Titles and Affiliations

Professor of Cell Biology, Harvard Medical School

Research area

Understanding how cellular signals alter breast cancer growth and response to therapy and identifying ways to enhance the effectiveness of targeted cancer therapies. 

Impact

Dr. Cantley was the first to discover PI3K, a protein controlled by PIK3CA, the most frequently mutated gene in breast cancer. The P13K inhibitor, alpelisib, has been approved for treating metastatic breast cancer but its effectiveness has been limited because tumor cells can activate other growth pathways to counter its effects. Dr. Cantley’s group has focused on the role of the PI3K in breast cancer growth and metastasis. His group has identified proteins that can modify [the function of] PI3K as well as ways to target the protein to block PI3K activity.  This finding may help identify new ways to target PI3K to treat metastatic breast cancer. In other studies, Dr. Cantley has focused on developing a novel therapeutic strategy for the treatment of breast cancers with BRCA mutations, which are often particularly aggressive and hard-to-treat. Taken together, Dr. Cantley’s research have the potential to develop novel ways to improve treatment outcomes for metastatic breast cancer patients.  

Progress Thus Far

Studies have shown that high doses of two vitamins can generate metabolic toxins specifically in BRCA1-mutant cancer cells: folate generates formaldehyde which can kill BRCA-defective cancer cells; and vitamin C triggers the accumulation of several other toxins. Dr. Cantley showed that folate and vitamin C work together to kill BRCA1- and BRCA2-defective cancer cells by generating reactive oxygen species, which are toxic to the cells. Building on these findings, the team designed preclinical studies to assess the effect of folate alone or in combination with vitamin C.   

What’s next

Dr. Cantley and his team will continue to test the efficacy of folate alone or in combination with vitamin C in laboratory models. One target of interest is a protein responsible for transporting folate into the cell that is commonly overexpressed in breast cancers. The team will examine the role of the folate transporter protein in folate toxicity in BRCA1-defective cells. These studies may provide insight into new treatments for BRCA1-associated breast cancers.  

Biography

Lewis C. Cantley, PhD, is a professor of cell biology at Harvard Medical School. Prior to this appointment, he was the Margaret and Herman Sokol Professor and Meyer Director of the Sandra and Edward Meyer Cancer Center at Weill Cornell Medical College/Ronald P. Stanton Clinical Cancer Program at New York Presbyterian Hospital (2012-22). Dr. Cantley is a graduate of West Virginia Wesleyan College, obtained a PhD in biophysical chemistry from Cornell University, completed postdoctoral training at Harvard University, and subsequently taught and conducted research in biochemistry, physiology and cancer biology at Beth Israel Deaconess Medical Center and Harvard Medical School. His laboratory discovered the PI 3-Kinase pathway that plays a critical role in insulin signaling and in cancers.

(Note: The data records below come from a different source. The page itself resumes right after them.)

-- pv_equiv track=rewrite | github.com/HugeChaos/Impossible-differentials-and-impossible-polytopic-transitions | Midori/Midori_model.py | __sbox_operate1
-- ===== SOURCE A (Python) =====
-- def __sbox_operate1(v1, v2):
--     sbox = [0xc, 0xa, 0xd, 3, 0xe, 0xb, 0xf, 7, 8, 9, 1, 5, 0, 2, 4, 6]
--     statement1 = "0bin1100"
--     for i in range(1, 16):
--         iv = "0bin"
--         for j in range(0, 4):
--             iv += "{}".format((i >> (3 - j)) & 0x1)
--         siv = "0bin"
--         for j in range(0, 4):
--             siv += "{}".format((sbox[i] >> (3 - j)) & 0x1)
--         statement1 = "(IF {} = {} THEN {} ELSE {} ENDIF)".format(v1, iv, siv, statement1)
--     statement = "ASSERT({} = {});\n".format(v2, statement1)
--     return statement
-- ===== SOURCE B (Python) =====
-- def __sbox_operate1(v1, v2):
--     sbox = [0xc, 0xa, 0xd, 3, 0xe, 0xb, 0xf, 7, 8, 9, 1, 5, 0, 2, 4, 6]
--     prefix = ""
--     for i in range(15, 0, -1):
--         prefix += "(IF {} = 0bin{} THEN 0bin{} ELSE ".format(v1, format(i, '04b'), format(sbox[i], '04b'))
--     statement1 = prefix + "0bin1100" + " ENDIF)" * 15
--     return "ASSERT({} = {});\n".format(v2, statement1)
-- ===== Notes on version B (the rewrite author's own statement) =====
-- stated objective: simpler
-- what changed: B assembles the nested CVC IF-string left-to-right in one pass (appending prefix segments for i = 15..1, then the innermost '0bin1100' literal, then 15 ' ENDIF)' closers) instead of A's repeated outward ELSE-wrapping that re-embeds the whole statement each iteration; the bit strings come from format(i,'04b') instead of A's per-bit inner loops.
import Mathlib
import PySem

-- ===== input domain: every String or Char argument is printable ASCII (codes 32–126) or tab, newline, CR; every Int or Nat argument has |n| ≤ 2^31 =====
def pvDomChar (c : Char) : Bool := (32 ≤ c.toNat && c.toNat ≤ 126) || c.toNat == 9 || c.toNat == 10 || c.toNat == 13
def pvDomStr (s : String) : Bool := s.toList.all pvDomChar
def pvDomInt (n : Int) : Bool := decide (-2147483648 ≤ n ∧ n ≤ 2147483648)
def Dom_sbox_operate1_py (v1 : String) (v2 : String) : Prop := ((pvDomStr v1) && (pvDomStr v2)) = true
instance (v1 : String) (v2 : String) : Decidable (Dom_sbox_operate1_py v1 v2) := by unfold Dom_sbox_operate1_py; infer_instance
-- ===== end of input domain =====

-- B builds the nested CVC string left-to-right (prefix segments, then the innermost literal,
-- then 15 closers) instead of A's repeated outward ELSE-wrapping; objective: simpler decomposition.

-- ===== PORT A =====
def sbox_operate1_py (v1 : String) (v2 : String) : String :=
  let sbox : List Int := [12, 10, 13, 3, 14, 11, 15, 7, 8, 9, 1, 5, 0, 2, 4, 6]
  let statement1 := (PySem.List.pyRange 1 16 1).foldl (fun (statement1 : String) (i : Int) =>
    let iv := (PySem.List.pyRange 0 4 1).foldl (fun (iv : String) (j : Int) =>
      iv ++ PySem.Int.toStr (PySem.Int.band (i >>> (3 - j)) 1)) "0bin"
    let siv := (PySem.List.pyRange 0 4 1).foldl (fun (siv : String) (j : Int) =>
      siv ++ PySem.Int.toStr (PySem.Int.band (PySem.List.pyGetD sbox i 0 >>> (3 - j)) 1)) "0bin"
    "(IF " ++ v1 ++ " = " ++ iv ++ " THEN " ++ siv ++ " ELSE " ++ statement1 ++ " ENDIF)")
    "0bin1100"
  "ASSERT(" ++ v2 ++ " = " ++ statement1 ++ ");\n"

-- ===== PORT B =====
-- hand port of format(n, '04b'): exact for 0 ≤ n < 16 (the only arguments B passes)
def pvFmt04b (n : Int) : String :=
  (List.range 4).foldl (fun (acc : String) (k : Nat) => acc ++ PySem.Int.toStr (PySem.Int.band (n >>> ((3 : Int) - (k : Int))) 1)) ""

-- hand port of Python's  s * n  for a string and a nonnegative count (exact there)
def pvRepeat (s : String) : Nat → String
  | 0 => ""
  | n + 1 => s ++ pvRepeat s n

def sbox_operate1_py_alt (v1 : String) (v2 : String) : String :=
  let sbox : List Int := [12, 10, 13, 3, 14, 11, 15, 7, 8, 9, 1, 5, 0, 2, 4, 6]
  let pre0 := (PySem.List.pyRange 15 0 (-1)).foldl (fun (pre : String) (i : Int) =>
    pre ++ "(IF " ++ v1 ++ " = 0bin" ++ pvFmt04b i ++ " THEN 0bin"
        ++ pvFmt04b (PySem.List.pyGetD sbox i 0) ++ " ELSE ") ""
  let statement1 := pre0 ++ "0bin1100" ++ pvRepeat " ENDIF)" 15
  "ASSERT(" ++ v2 ++ " = " ++ statement1 ++ ");\n"

-- ===== PRECONDITION & SPEC =====
def Spec_sbox_operate1_py (v1 : String) (v2 : String) (out : String) : Prop := out = sbox_operate1_py_alt v1 v2
instance (v1 : String) (v2 : String) (out : String) : Decidable (Spec_sbox_operate1_py v1 v2 out) := by unfold Spec_sbox_operate1_py; infer_instance

-- ===== CLAIM (what is proved, stated in full; the proofs are below) =====
def Claim_equal_sbox_operate1_py : Prop := ∀ (v1 : String) (v2 : String), Dom_sbox_operate1_py v1 v2 → Spec_sbox_operate1_py v1 v2 (sbox_operate1_py v1 v2)

-- ===== LEMMAS AND PROOFS =====

-- Nested ELSE-wrapping (A's loop shape) = reversed prefix concatenation ++ seed ++ closers (B's shape).
theorem pv_wrap_fold (seg : Int → String) (E : String) (l : List Int) : ∀ (s0 : String),
    l.foldl (fun st i => seg i ++ st ++ E) s0
      = (l.reverse.foldl (fun acc i => acc ++ seg i) "") ++ s0 ++ pvRepeat E l.length := by
  induction l with
  | nil => intro s0; simp [pvRepeat]
  | cons i t ih =>
    intro s0
    simp only [List.foldl]
    rw [ih]
    simp only [List.reverse_cons, List.foldl_append, List.foldl, List.length_cons, pvRepeat,
               String.append_assoc]

-- A's inner 4-bit loop produces "0bin" ++ pvFmt04b n (same bits, same order).
theorem pv_iv_eq (n : Int) :
    (PySem.List.pyRange 0 4 1).foldl (fun (iv : String) (j : Int) =>
        iv ++ PySem.Int.toStr (PySem.Int.band (n >>> (3 - j)) 1)) "0bin"
      = "0bin" ++ pvFmt04b n := by
  rw [show PySem.List.pyRange 0 4 1 = [0, 1, 2, 3] from by decide, pvFmt04b,
      show List.range 4 = [0, 1, 2, 3] from by decide]
  simp only [List.foldl]
  norm_num [String.append_assoc]

-- One accumulation step of A's (reversed) segment list = one step of B's prefix loop.
theorem pv_seg_step (acc v1 x y : String) :
    acc ++ ("(IF " ++ v1 ++ " = " ++ ("0bin" ++ x) ++ " THEN " ++ ("0bin" ++ y) ++ " ELSE ")
      = acc ++ "(IF " ++ v1 ++ " = 0bin" ++ x ++ " THEN 0bin" ++ y ++ " ELSE " := by
  rw [← String.toList_inj]
  simp only [String.toList_append, List.append_assoc,
    show ("(IF " : String).toList = ['(', 'I', 'F', ' '] from by decide,
    show (" = " : String).toList = [' ', '=', ' '] from by decide,
    show ("0bin" : String).toList = ['0', 'b', 'i', 'n'] from by decide,
    show (" THEN " : String).toList = [' ', 'T', 'H', 'E', 'N', ' '] from by decide,
    show (" ELSE " : String).toList = [' ', 'E', 'L', 'S', 'E', ' '] from by decide,
    show (" = 0bin" : String).toList = [' ', '=', ' ', '0', 'b', 'i', 'n'] from by decide,
    show (" THEN 0bin" : String).toList = [' ', 'T', 'H', 'E', 'N', ' ', '0', 'b', 'i', 'n'] from by decide,
    List.cons_append, List.nil_append]

theorem ports_agree (v1 v2 : String) : sbox_operate1_py v1 v2 = sbox_operate1_py_alt v1 v2 := by
  simp only [sbox_operate1_py, sbox_operate1_py_alt]
  rw [pv_wrap_fold]
  rw [show (PySem.List.pyRange 1 16 1).reverse = PySem.List.pyRange 15 0 (-1) from by decide,
      show (PySem.List.pyRange 1 16 1).length = 15 from by decide]
  have hfun : (fun (acc : String) (i : Int) => acc ++ ("(IF " ++ v1 ++ " = "
          ++ ((PySem.List.pyRange 0 4 1).foldl (fun (iv : String) (j : Int) =>
                iv ++ PySem.Int.toStr (PySem.Int.band (i >>> (3 - j)) 1)) "0bin")
          ++ " THEN "
          ++ ((PySem.List.pyRange 0 4 1).foldl (fun (siv : String) (j : Int) =>
                siv ++ PySem.Int.toStr (PySem.Int.band
                  (PySem.List.pyGetD ([12, 10, 13, 3, 14, 11, 15, 7, 8, 9, 1, 5, 0, 2, 4, 6] : List Int) i 0
                    >>> (3 - j)) 1)) "0bin")
          ++ " ELSE "))
      = (fun (pre : String) (i : Int) =>
          pre ++ "(IF " ++ v1 ++ " = 0bin" ++ pvFmt04b i ++ " THEN 0bin"
            ++ pvFmt04b (PySem.List.pyGetD ([12, 10, 13, 3, 14, 11, 15, 7, 8, 9, 1, 5, 0, 2, 4, 6] : List Int) i 0)
            ++ " ELSE ") := by
    funext acc i
    rw [pv_iv_eq, pv_iv_eq]
    exact pv_seg_step acc v1 (pvFmt04b i)
      (pvFmt04b (PySem.List.pyGetD ([12, 10, 13, 3, 14, 11, 15, 7, 8, 9, 1, 5, 0, 2, 4, 6] : List Int) i 0))
  rw [hfun]

-- ===== VERDICT (by name: the statement is the Claim_ definition above) =====
theorem sbox_operate1_py_spec : Claim_equal_sbox_operate1_py := by
  intro v1 v2 _
  exact ports_agree v1 v2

Dr. Cantley was elected to the National Academy of Inventors in 2020, the Institute of Medicine in 2014, the National Academy of Sciences in 2001, and the American Academy of Arts and Sciences in 1999. Among his other awards are the ASBMB Avanti Award for Lipid Research in 1998, the Heinrich Wieland Preis for Lipid Research in 2000, the Caledonian Prize from the Royal Society of Edinburgh in 2002, the 2005 Pezcoller Foundation–AACR International Award for Cancer Research, the 2009 Rolf Luft Award for Diabetes and Endocrinology Research from the Karolinska Institute, Stockholm, the 2011 Pasrow Prize for Cancer Research, the 2013 Breakthrough in Life Sciences Prize and the 2013 Jacobaeus Prize for Diabetes Research from the Karolinska Institute and the 2015 AACR Princess Takamatsu Memorial Lectureship.